Литмир - Электронная Библиотека

Остановившись на площади, кормишь голубей с руки, спрашивая у кого-то время, следишь за самолетом, который летит в сторону границы, оставляя широкие белые полосы, и, напрягшись, даже здесь улавливаешь его дыхание, чувствуешь, как оно тяжело переворачивается с боку на бок, отрывая от пола смертельный вес своей плоти, оставляя на полу влажные следы, тяжело переводит дух и снова замирает на долгое время, пытаясь выровнять дыхание, колыхая застоявшийся воздух комнаты и недовольно шевеля длинными скользкими щупальцами.

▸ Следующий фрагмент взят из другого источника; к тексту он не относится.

-- pv_equiv track=rewrite | github.com/acoustic0422/problem_solve | Programmers/210507/후보키.py | check_tuple
-- ===== SOURCE A (Python) =====
-- def check_tuple(relation, comb):
--     check = set()
--     for col in relation:
--         temp = ''
--         for i in comb:
--             temp += col[i]
--         if temp not in check:
--             check.add(temp)
--         else:
--             return False
--     return True
-- ===== SOURCE B (Python) =====
-- def check_tuple(relation, comb):
--     sorted_keys = []
--     for col in relation:
--         key = ''.join(col[i] for i in comb)
--         lo, hi = 0, len(sorted_keys)
--         while lo < hi:
--             mid = (lo + hi) // 2
--             if sorted_keys[mid] < key:
--                 lo = mid + 1
--             else:
--                 hi = mid
--         if lo < len(sorted_keys) and sorted_keys[lo] == key:
--             return False
--         sorted_keys.insert(lo, key)
--     return True
-- ===== Notes on version B (the rewrite author's own statement) =====
-- stated objective: alternative
-- what changed: B replaces A's hash set with a sorted list of keys maintained by hand-written binary search (bisect-style lower bound) and positional insert, detecting a duplicate when the found slot holds an equal key; the per-row early exit is kept so exception behaviour matches A.
-- outside the precondition, e.g. on check_tuple([['a'], ['a'], []], [0]): A returns False, B returns False
import Mathlib
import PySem

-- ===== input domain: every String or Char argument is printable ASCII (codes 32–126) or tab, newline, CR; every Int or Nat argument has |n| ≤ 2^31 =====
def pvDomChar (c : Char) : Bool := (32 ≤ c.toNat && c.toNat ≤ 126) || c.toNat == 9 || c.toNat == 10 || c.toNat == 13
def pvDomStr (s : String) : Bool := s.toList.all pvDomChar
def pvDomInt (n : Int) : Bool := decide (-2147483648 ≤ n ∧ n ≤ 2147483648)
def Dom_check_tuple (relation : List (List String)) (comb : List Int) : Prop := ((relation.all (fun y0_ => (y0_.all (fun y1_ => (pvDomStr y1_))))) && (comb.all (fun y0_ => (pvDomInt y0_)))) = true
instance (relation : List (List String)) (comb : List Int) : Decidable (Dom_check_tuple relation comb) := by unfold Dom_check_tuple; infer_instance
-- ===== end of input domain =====

-- B keeps A's row-by-row scan with early exit but replaces the hash set by a sorted key list maintained with a hand-written binary search and positional insert; same results, a different data structure.


-- ===== PORT A =====
-- temp = ''; for i in comb: temp += col[i]   (none propagates an IndexError; excluded by Pre_)
def buildTemp (col : List String) (comb : List Int) : Option String :=
  comb.foldl (fun acc i => acc.bind (fun t => (PySem.List.pyGet? col i).map (fun s => t ++ s))) (some "")

-- the for-loop over relation with the running set `check` and the early `return False`
def aLoop (comb : List Int) : List (List String) → PySem.Set String → Bool
  | [], _ => true
  | col :: rest, check =>
    match buildTemp col comb with
    | none => false   -- IndexError here; outside Pre_
    | some temp =>
      if PySem.Set.contains check temp then false
      else aLoop comb rest (PySem.Set.add check temp)

def check_tuple (relation : List (List String)) (comb : List Int) : Bool :=
  aLoop comb relation PySem.Set.empty

-- ===== PORT B =====
-- key = ''.join(col[i] for i in comb): collect the parts (none = IndexError), then concatenate
def joinKey (col : List String) (comb : List Int) : Option String :=
  (comb.mapM (fun i => PySem.List.pyGet? col i)).map (fun parts => parts.foldl (· ++ ·) "")

-- the while-loop 'while lo < hi: mid = (lo+hi)//2; …'; sorted_keys[mid] is always in range (lo ≤ mid < hi ≤ len), so getD is exact there
def bsearch (sk : List String) (key : String) (lo hi : Nat) : Nat :=
  if _h : lo < hi then
    let mid := (lo + hi) / 2
    if sk.getD mid "" < key then bsearch sk key (mid + 1) hi
    else bsearch sk key lo mid
  else lo
termination_by hi - lo
decreasing_by all_goals omega

-- the for-loop over relation carrying the sorted key list, with the early `return False`
def bLoop (comb : List Int) : List (List String) → List String → Bool
  | [], _ => true
  | col :: rest, sk =>
    match joinKey col comb with
    | none => false   -- IndexError here; outside Pre_
    | some key =>
      let lo := bsearch sk key 0 sk.length
      if lo < sk.length && sk.getD lo "" == key then false   -- sorted_keys[lo] in range under the && guard
      else bLoop comb rest (PySem.List.insert sk (lo : Int) key)

def check_tuple_alt (relation : List (List String)) (comb : List Int) : Bool :=
  bLoop comb relation []

-- ===== PRECONDITION & SPEC =====
-- Pre_ excludes inputs where some comb index is out of range for some row: on those A raises
-- IndexError (and B raises identically) — except when an earlier duplicate row makes both
-- return False before reaching the bad row, a degenerate corner where A and B still agree
-- (see claim cite); Pre_ is this slightly conservative closed form. (Both ports model an
-- IndexError row as `false` at the same point, so the ports agree even outside Pre_ and the
-- proof below does not need the Pre_ hypothesis; Pre_ delimits where the PYTHONS return.)
def Pre_check_tuple (relation : List (List String)) (comb : List Int) : Prop :=
  ∀ col ∈ relation, ∀ i ∈ comb, PySem.Raise.InRange col.length i
instance (relation : List (List String)) (comb : List Int) : Decidable (Pre_check_tuple relation comb) := by unfold Pre_check_tuple; infer_instance

def pvWitness_check_tuple : List (List String) × List Int := ([["a", "b"], ["a", "c"]], [0, 1])

def Spec_check_tuple (relation : List (List String)) (comb : List Int) (out : Bool) : Prop := out = check_tuple_alt relation comb
instance (relation : List (List String)) (comb : List Int) (out : Bool) : Decidable (Spec_check_tuple relation comb out) := by unfold Spec_check_tuple; infer_instance

-- ===== CLAIM (what is proved, stated in full; the proofs are below) =====
def Claim_equal_check_tuple : Prop := ∀ (relation : List (List String)) (comb : List Int), Dom_check_tuple relation comb → Pre_check_tuple relation comb → Spec_check_tuple relation comb (check_tuple relation comb)

-- ===== LEMMAS AND PROOFS =====

-- keys agree: A's += fold and B's join over collected parts build the same string
lemma buildTemp_eq_joinKey (col : List String) (comb : List Int) :
    buildTemp col comb = joinKey col comb := by
  suffices h : ∀ (l : List Int) (t : String),
      l.foldl (fun acc i => acc.bind (fun t => (PySem.List.pyGet? col i).map (fun s => t ++ s))) (some t)
        = (l.mapM (fun i => PySem.List.pyGet? col i)).map (fun parts => parts.foldl (· ++ ·) t) by
    simpa [buildTemp, joinKey] using h comb ""
  intro l
  induction l with
  | nil => intro t; simp
  | cons i rest ih =>
    intro t
    cases hg : PySem.List.pyGet? col i with
    | none =>
      simp [List.foldl_cons, hg, List.mapM_cons]
      clear ih
      induction rest with
      | nil => simp
      | cons j r ih2 => simp [List.foldl_cons, ih2]
    | some s =>
      simp [List.foldl_cons, hg, List.mapM_cons, ih (t ++ s)]
      cases rest.mapM (fun i => PySem.List.pyGet? col i) <;> simp

-- sorted list: getD is monotone on in-range indices
lemma getD_mono (sk : List String) (hs : sk.Pairwise (· ≤ ·)) {i j : Nat}
    (hij : i ≤ j) (hj : j < sk.length) : sk.getD i "" ≤ sk.getD j "" := by
  rcases Nat.lt_or_ge i j with h | h
  · have := List.pairwise_iff_getElem.mp hs i j (Nat.lt_trans h hj) hj h
    rwa [List.getD_eq_getElem sk _ (Nat.lt_trans h hj), List.getD_eq_getElem sk _ hj]
  · have : i = j := Nat.le_antisymm hij h
    subst this; exact le_refl _

-- the while-loop computes the lower-bound position of `key` in a sorted list
lemma bsearch_spec (sk : List String) (key : String) (hs : sk.Pairwise (· ≤ ·)) :
    ∀ (fuel lo hi : Nat), hi - lo ≤ fuel → lo ≤ hi → hi ≤ sk.length →
    (∀ j, j < lo → sk.getD j "" < key) →
    (∀ j, hi ≤ j → j < sk.length → ¬ sk.getD j "" < key) →
    bsearch sk key lo hi ≤ sk.length ∧
    (∀ j, j < bsearch sk key lo hi → sk.getD j "" < key) ∧
    (∀ j, bsearch sk key lo hi ≤ j → j < sk.length → ¬ sk.getD j "" < key) := by
  intro fuel
  induction fuel with
  | zero =>
    intro lo hi hf hlh hhl hlt hge
    rw [bsearch]
    have hlo : ¬ lo < hi := by omega
    simp only [hlo, dite_false]
    exact ⟨by omega, hlt, fun j hj hjl => hge j (by omega) hjl⟩
  | succ n ih =>
    intro lo hi hf hlh hhl hlt hge
    rw [bsearch]
    by_cases h : lo < hi
    · simp only [h, dite_true]
      by_cases hm : sk.getD ((lo + hi) / 2) "" < key
      · simp only [hm, if_true]
        refine ih ((lo + hi) / 2 + 1) hi (by omega) (by omega) hhl ?_ hge
        intro j hj
        rcases Nat.lt_or_ge j lo with hjl | hjl
        · exact hlt j hjl
        · exact lt_of_le_of_lt (getD_mono sk hs (by omega) (by omega)) hm
      · simp only [hm, if_false]
        refine ih lo ((lo + hi) / 2) (by omega) (by omega) (by omega) hlt ?_
        intro j hj hjl hcon
        exact hm (lt_of_le_of_lt (getD_mono sk hs hj hjl) hcon)
    · simp only [h, dite_false]
      exact ⟨by omega, hlt, fun j hj hjl => hge j (by omega) hjl⟩

-- the duplicate test of B decides membership in the sorted key list
lemma bfound_iff (sk : List String) (key : String) (hs : sk.Pairwise (· < ·)) :
    (decide (bsearch sk key 0 sk.length < sk.length) && (sk.getD (bsearch sk key 0 sk.length) "" == key)) = true
      ↔ key ∈ sk := by
  have hle : sk.Pairwise (· ≤ ·) := hs.imp (fun h => le_of_lt h)
  obtain ⟨h1, h2, h3⟩ := bsearch_spec sk key hle sk.length 0 sk.length (by omega) (by omega) (le_refl _)
    (by intro j hj; omega) (by intro j hj hjl; omega)
  set r := bsearch sk key 0 sk.length with hr
  constructor
  · intro h
    simp only [Bool.and_eq_true, decide_eq_true_eq, beq_iff_eq] at h
    obtain ⟨hrl, hrk⟩ := h
    rw [List.getD_eq_getElem sk _ hrl] at hrk
    exact hrk ▸ List.getElem_mem hrl
  · intro hmem
    obtain ⟨j, hj, hjk⟩ := List.mem_iff_getElem.mp hmem
    have hjr : r ≤ j := by
      by_contra hcon
      have := h2 j (by omega)
      rw [List.getD_eq_getElem sk _ hj] at this
      exact absurd (hjk ▸ this) (lt_irrefl key)
    have hrl : r < sk.length := lt_of_le_of_lt hjr hj
    have hub : sk.getD r "" ≤ key := by
      have := getD_mono sk hle hjr hj
      rwa [List.getD_eq_getElem sk _ hj, hjk] at this
    have hlb : ¬ sk.getD r "" < key := h3 r (le_refl _) hrl
    have heq : sk.getD r "" = key := le_antisymm hub (not_lt.mp hlb)
    rw [List.getD_eq_getElem sk _ hrl] at heq
    simp [hrl, heq]

-- inserting a fresh key at its lower-bound position keeps the list strictly sorted
lemma insert_sorted (sk : List String) (key : String) (r : Nat)
    (hs : sk.Pairwise (· < ·)) (hrl : r ≤ sk.length)
    (hlt : ∀ j, j < r → sk.getD j "" < key)
    (hge : ∀ j, r ≤ j → j < sk.length → ¬ sk.getD j "" < key)
    (hnm : key ∉ sk) :
    (sk.take r ++ key :: sk.drop r).Pairwise (· < ·) := by
  rw [List.pairwise_append]
  refine ⟨List.Pairwise.sublist (List.take_sublist r sk) hs, ?_, ?_⟩
  · rw [List.pairwise_cons]
    refine ⟨?_, List.Pairwise.sublist (List.drop_sublist r sk) hs⟩
    intro b hb
    obtain ⟨i, hi, hib⟩ := List.mem_iff_getElem.mp hb
    rw [List.getElem_drop] at hib
    have hbm : b ∈ sk := by rw [← hib]; exact List.getElem_mem _
    have hlen : r + i < sk.length := by
      have := hi; rw [List.length_drop] at this; omega
    have hkb : ¬ sk.getD (r + i) "" < key := hge (r + i) (by omega) hlen
    rw [List.getD_eq_getElem sk _ hlen, hib] at hkb
    rcases lt_or_eq_of_le (not_lt.mp hkb) with h | h
    · exact h
    · exact absurd (h ▸ hbm) hnm
  · intro a ha b hb
    obtain ⟨i, hi, hia⟩ := List.mem_iff_getElem.mp ha
    have hir : i < r := by
      have := hi; rw [List.length_take] at this; omega
    rw [List.getElem_take] at hia
    have hak : a < key := by
      have := hlt i hir
      rwa [List.getD_eq_getElem sk _ (by omega), hia] at this
    rcases List.mem_cons.mp hb with rfl | hbd
    · exact hak
    · obtain ⟨j, hj, hjb⟩ := List.mem_iff_getElem.mp hbd
      rw [List.getElem_drop] at hjb
      have hlen : r + j < sk.length := by
        have := hj; rw [List.length_drop] at this; omega
      have hkb : ¬ sk.getD (r + j) "" < key := hge (r + j) (by omega) hlen
      rw [List.getD_eq_getElem sk _ hlen, hjb] at hkb
      exact lt_of_lt_of_le hak (not_lt.mp hkb)

-- the two row loops agree whenever the running set and the sorted list hold the same keys
lemma loops_eq (comb : List Int) :
    ∀ (relation : List (List String)) (check : PySem.Set String) (sk : List String),
    sk.Pairwise (· < ·) → (∀ x, x ∈ check ↔ x ∈ sk) →
    aLoop comb relation check = bLoop comb relation sk := by
  intro relation
  induction relation with
  | nil => intro check sk _ _; rfl
  | cons col rest ih =>
    intro check sk hs hmem
    rw [aLoop, bLoop, buildTemp_eq_joinKey]
    cases hk : joinKey col comb with
    | none => rfl
    | some key =>
      have hfound := bfound_iff sk key hs
      set r := bsearch sk key 0 sk.length with hrdef
      by_cases hin : key ∈ sk
      · have hc : PySem.Set.contains check key = true := by
          rw [PySem.Set.contains_iff]; exact (hmem key).mpr hin
        have hf : (decide (r < sk.length) && (sk.getD r "" == key)) = true := hfound.mpr hin
        simp only [hc, if_true]
        rw [if_pos]
        simpa using hf
      · have hc : PySem.Set.contains check key = false := by
          rw [← Bool.not_eq_true, PySem.Set.contains_iff]
          intro h; exact hin ((hmem key).mp h)
        have hf : ¬ ((decide (r < sk.length) && (sk.getD r "" == key)) = true) := fun h => hin (hfound.mp h)
        simp only [hc, Bool.false_eq_true, if_false]
        rw [if_neg (by simpa using hf)]
        have hle : sk.Pairwise (· ≤ ·) := hs.imp (fun h => le_of_lt h)
        obtain ⟨h1, h2, h3⟩ := bsearch_spec sk key hle sk.length 0 sk.length (by omega) (by omega)
          (le_refl _) (by intro j hj; omega) (by intro j hj hjl; omega)
        rw [PySem.List.insert_natCast sk r key h1]
        refine ih (PySem.Set.add check key) _ (insert_sorted sk key r hs h1 h2 h3 hin) ?_
        intro x
        rw [PySem.Set.mem_add, List.mem_append, List.mem_cons]
        constructor
        · rintro (hx | rfl)
          · have hxs : x ∈ sk := (hmem x).mp hx
            rw [← List.take_append_drop r sk] at hxs
            rcases List.mem_append.mp hxs with h | h
            · exact Or.inl h
            · exact Or.inr (Or.inr h)
          · exact Or.inr (Or.inl rfl)
        · rintro (hx | rfl | hx)
          · exact Or.inl ((hmem x).mpr (List.mem_of_mem_take hx))
          · exact Or.inr rfl
          · exact Or.inl ((hmem x).mpr (List.mem_of_mem_drop hx))

-- ===== VERDICT (by name: the statement is the Claim_ definition above) =====
theorem check_tuple_spec : Claim_equal_check_tuple := by
  intro relation comb _hdom _hpre
  unfold Spec_check_tuple check_tuple check_tuple_alt
  exact loops_eq comb relation PySem.Set.empty [] (by simp) (by intro x; simp [PySem.Set.empty])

Через несколько минут дыхание успокаивается, щупальца замирают, потовые железы открываются, и оно дальше лежит посреди пустой комнаты, тогда как ты стоишь и издалека смотришь на окна административного здания, из которого вышел полчаса назад. Здание тянется с запада на восток, ровные холодные ряды его окон поблескивают на солнце, почти нет открытых форточек, такое впечатление, что они боятся сквозняков, поэтому сидят с плотно закупоренными и заклеенными бумагой окнами, эти несколько сот клерков, все восемь часов своего рабочего дня, страдая от аллергии и духоты, сидят в своих пустых выбеленных кабинетах, сдерживая выдох и внимательно прислушиваясь к дыханию на четвертом этаже, к аритмическому перебою массивного нездорового сердца, отслеживая для себя, как там, в закрытом кабинете, тяжело переворачивается с боку на бок накачанное жиром и больной коричневой кровью, замкнутое здесь до конца своих, дней медленное влажное тело власти, и сердце этого тела под конец рабочего дня работает четче и монотонней, тогда как по другую сторону дверей, так же четко и монотонно, бьется установленный тобою на шесть вечера часовой механизм.

8

Оставляя навсегда дворец пионеров, выходя в жирный вечерний снег из его залов и комнат и даже не рассчитывая вернуться сюда, по крайней мере в ближайшие полгода, я думаю про себя о странном сочетании, химерной спайке понятий — дворец пионеров, знак, открытка из прошлого, из коллективного детства этой страны, ее коллективной памяти. Новая эстетика не может до конца сбить буквы на фронтонах, убрать скульптуры, поставленные на крышах моего города, она не может вытравить надписи и вывески, как кислотой вытравливают наколки, ей не хватает духа, недостает умения, а главное — ей нечем заменить выверенный визуальный ряд, которым пользовалась бывшая страна в своем продвижении вперед, в желтые пустые пески забытья. Странные руины остались после всего, дома с призраками повешенных, маршруты для коллективных занятий секс-туризмом, все эти дворцы культуры, дворцы бракосочетаний, дворцы пионеров, неуместный мажорный дух юной социалистической модели, которая, будто новая паровая машина, разорвалась от собственного адреналина, оставив на память отдельные детали, на которых запеклась малиновая кровь исследователей.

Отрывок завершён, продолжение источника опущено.